In a trading update Thursday (Jan. 19), CEO Kenny Wilson said that while demand for the brand’s famous eight-eyelet boots remained resilient, its third-quarter revenue fell short of the British company’s expectations, leading it to rethink its digital strategy.
Wilson said missed expectations were due to a combination of “significant operational issues creating a bottleneck” at its distribution center in Los Angeles and weaker-than-expected direct-to-consumer (D2C) sales, caused in part by “unseasonably warm weather.”
The company’s stock, down nearly 60% since Dr. Martens went public in 2021, dropped again following the news. The report showed Dr. Martens’ anticipating full-year profits of between $308 million and $320 million, a figure about $32 million lower than earlier projections.
Dr.

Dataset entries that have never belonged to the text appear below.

-- pv_equiv track=rewrite | github.com/Valinetsky/PythonSeminars | Seminar03/HomeWorkTask20.py | symbolCheck
-- ===== SOURCE A (Python) =====
-- def symbolCheck(text, start, end):
--     if len(text) < 1:
--         return False
--     localText = text.upper()
--     for letter in localText:
--         if letter < start or letter > end:
--             return False
--     return True
-- ===== SOURCE B (Python) =====
-- def symbolCheck(text, start, end):
--     if len(text) < 1:
--         return False
--     localText = text.upper()
--     return min(localText) >= start and max(localText) <= end
-- ===== Notes on version B (the rewrite author's own statement) =====
-- stated objective: idiomatic
-- what changed: Replaces the short-circuiting per-character comparison loop with computing min and max of the uppercased text and comparing only those two aggregates against the bounds.
import Mathlib
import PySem

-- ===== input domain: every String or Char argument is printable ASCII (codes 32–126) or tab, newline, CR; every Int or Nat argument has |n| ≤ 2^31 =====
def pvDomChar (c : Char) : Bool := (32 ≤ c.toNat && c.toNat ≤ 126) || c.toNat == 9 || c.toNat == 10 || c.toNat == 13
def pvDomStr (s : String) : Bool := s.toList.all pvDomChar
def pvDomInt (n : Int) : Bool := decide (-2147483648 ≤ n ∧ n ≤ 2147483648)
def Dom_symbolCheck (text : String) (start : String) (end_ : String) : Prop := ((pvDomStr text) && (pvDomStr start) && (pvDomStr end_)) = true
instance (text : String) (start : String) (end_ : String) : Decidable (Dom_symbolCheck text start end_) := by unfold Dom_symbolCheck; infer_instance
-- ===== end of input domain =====

-- B replaces A's short-circuiting per-character bounds loop with min/max aggregation over the uppercased text (idiomatic; same cost).


-- ===== PORT A =====
-- Python string comparison is code-point lexicographic = Lean '<' on List Char (PYSEM.md);
-- the loop variable 'letter' is the one-character string [c].
def symbolCheckGo (start end_ : List Char) : List Char → Bool
  | [] => true
  | c :: rest =>
      if [c] < start ∨ end_ < [c] then false else symbolCheckGo start end_ rest

def symbolCheck (text : String) (start : String) (end_ : String) : Bool :=
  if text.length < 1 then false
  else symbolCheckGo start.toList end_.toList (PySem.Str.upper text).toList

-- ===== PORT B =====
-- min(localText) / max(localText) iterate the one-character strings of localText.
def symbolCheck_alt (text : String) (start : String) (end_ : String) : Bool :=
  if text.length < 1 then false
  else
    let u := (PySem.Str.upper text).toList.map (fun c => [c])
    match PySem.List.min? u (fun x => x), PySem.List.max? u (fun x => x) with
    | some mn, some mx => decide (start.toList ≤ mn) && decide (mx ≤ end_.toList)
    | _, _ => false

-- ===== PRECONDITION & SPEC =====
def Spec_symbolCheck (text : String) (start : String) (end_ : String) (out : Bool) : Prop := out = symbolCheck_alt text start end_
instance (text : String) (start : String) (end_ : String) (out : Bool) : Decidable (Spec_symbolCheck text start end_ out) := by unfold Spec_symbolCheck; infer_instance

-- ===== CLAIM (what is proved, stated in full; the proofs are below) =====
def Claim_equal_symbolCheck : Prop := ∀ (text : String) (start : String) (end_ : String), Dom_symbolCheck text start end_ → Spec_symbolCheck text start end_ (symbolCheck text start end_)

-- ===== LEMMAS AND PROOFS =====
theorem symbolCheckGo_eq_all (s e : List Char) (cs : List Char) :
    symbolCheckGo s e cs = cs.all (fun c => decide (s ≤ [c]) && decide ([c] ≤ e)) := by
  induction cs with
  | nil => rfl
  | cons c rest ih =>
      simp only [symbolCheckGo, List.all_cons, ih]
      by_cases h : [c] < s ∨ e < [c]
      · rcases h with h | h
        · simp [h, not_le.mpr h]
        · simp [h, not_le.mpr h]
      · push Not at h
        simp [h.1, h.2, not_lt.mpr h.1, not_lt.mpr h.2]

theorem main_eq (s e : List Char) (cs : List Char) (hne : cs ≠ []) :
    symbolCheckGo s e cs =
      (match PySem.List.min? (cs.map (fun c => [c])) (fun x => x),
             PySem.List.max? (cs.map (fun c => [c])) (fun x => x) with
       | some mn, some mx => decide (s ≤ mn) && decide (mx ≤ e)
       | _, _ => false) := by
  have hu : cs.map (fun c => ([c] : List Char)) ≠ [] := by
    simpa using hne
  rcases hmn : PySem.List.min? (cs.map (fun c => ([c] : List Char))) (fun x => x) with _ | mn
  · exact absurd ((PySem.List.min?_eq_none_iff _ _).mp hmn) hu
  rcases hmx : PySem.List.max? (cs.map (fun c => ([c] : List Char))) (fun x => x) with _ | mx
  · exact absurd ((PySem.List.max?_eq_none_iff _ _).mp hmx) hu
  simp only [symbolCheckGo_eq_all]
  have hmnmem := PySem.List.min?_mem hmn
  have hmxmem := PySem.List.max?_mem hmx
  have einst : (LinearOrder.toDecidableLT : DecidableLT (List Char)) =
      (fun a b => a.decidableLT b) := Subsingleton.elim _ _
  rw [← einst] at hmn hmx
  have hmnmin := @PySem.List.min?_isMin (List Char) (List Char) inferInstance
    (cs.map (fun c => [c])) (fun x => x) mn hmn
  have hmxmax := @PySem.List.max?_isMax (List Char) (List Char) inferInstance
    (cs.map (fun c => [c])) (fun x => x) mx hmx
  rcases List.mem_map.mp hmnmem with ⟨c0, hc0, hc0e⟩
  rcases List.mem_map.mp hmxmem with ⟨c1, hc1, hc1e⟩
  rw [Bool.eq_iff_iff]
  simp only [List.all_eq_true, Bool.and_eq_true, decide_eq_true_eq]
  constructor
  · intro h
    exact ⟨hc0e ▸ (h c0 hc0).1, hc1e ▸ (h c1 hc1).2⟩
  · rintro ⟨h1, h2⟩ c hc
    have hmem : ([c] : List Char) ∈ cs.map (fun c => ([c] : List Char)) :=
      List.mem_map.mpr ⟨c, hc, rfl⟩
    exact ⟨le_trans h1 (hmnmin _ hmem), le_trans (hmxmax _ hmem) h2⟩

-- ===== VERDICT (by name: the statement is the Claim_ definition above) =====
theorem symbolCheck_spec : Claim_equal_symbolCheck := by
  intro text start end_ _
  unfold Spec_symbolCheck symbolCheck symbolCheck_alt
  by_cases h : text.length < 1
  · simp [h]
  · have hne : (PySem.Str.upper text).toList ≠ [] := by
      have : text.toList ≠ [] := by
        intro hnil
        exact h (by simp [String.length, hnil])
      rw [PySem.Str.toList_upper]
      simpa [PySem.Chars.upper] using this
    simp only [h, if_false]
    exact main_eq _ _ _ hne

Martens said the impact of its distribution issues in Los Angels “and a more uncertain economic environment are likely to impact FY24 revenue growth.”
The company said it has been reviewing the benefits of selling into “pure-play wholesale eCommerce accounts”, especially in Europe, Africa and the Middle East, and have decided to scale back the volume of those sales.
“Over time, the benefit will be to underpin [direct-to-consumer] mix expansion but in FY24, revenue growth will be impacted,” the company said. “These factors together lead us to believe FY24 revenue growth will be mid to high single digits on a constant currency basis.”
Earlier this week, PYMNTS examined the pitfalls D2C brands can face by remaining digital-only in an interview with Joey Zwillinger, co-founder and co-CEO of D2C footwear company Allbirds
While Allbirds has a traditional retail presence, Zwillinger said physical channels could be vital to fostering trust in the brand, while third-party retailers attract new consumers.
“Brands need to give new customers who might be on the fence about buying their products an opportunity to feel and test out the product,” he said. “Being purely D2C can hinder long-term potential because reach is limited. Brands must meet consumers where they are. At Allbirds, we’ve held an omnichannel vision for the company ever since we started.”
Zwillinger noted that Allbirds launched 22 stores last year. The company’s partnerships with traditional retailers like REI, Dick’s Sporting Goods and Nordstrom — which has also worked with Dr. Martens — have exposed the brand to new customers. 
Still, some innovations can improve eCommerce channels’ ability to connect with consumers. Zwillinger pointed to digital try-on and metaverse options as technologies that could “shrink the gap in immersive-ness” between digital and physical sales.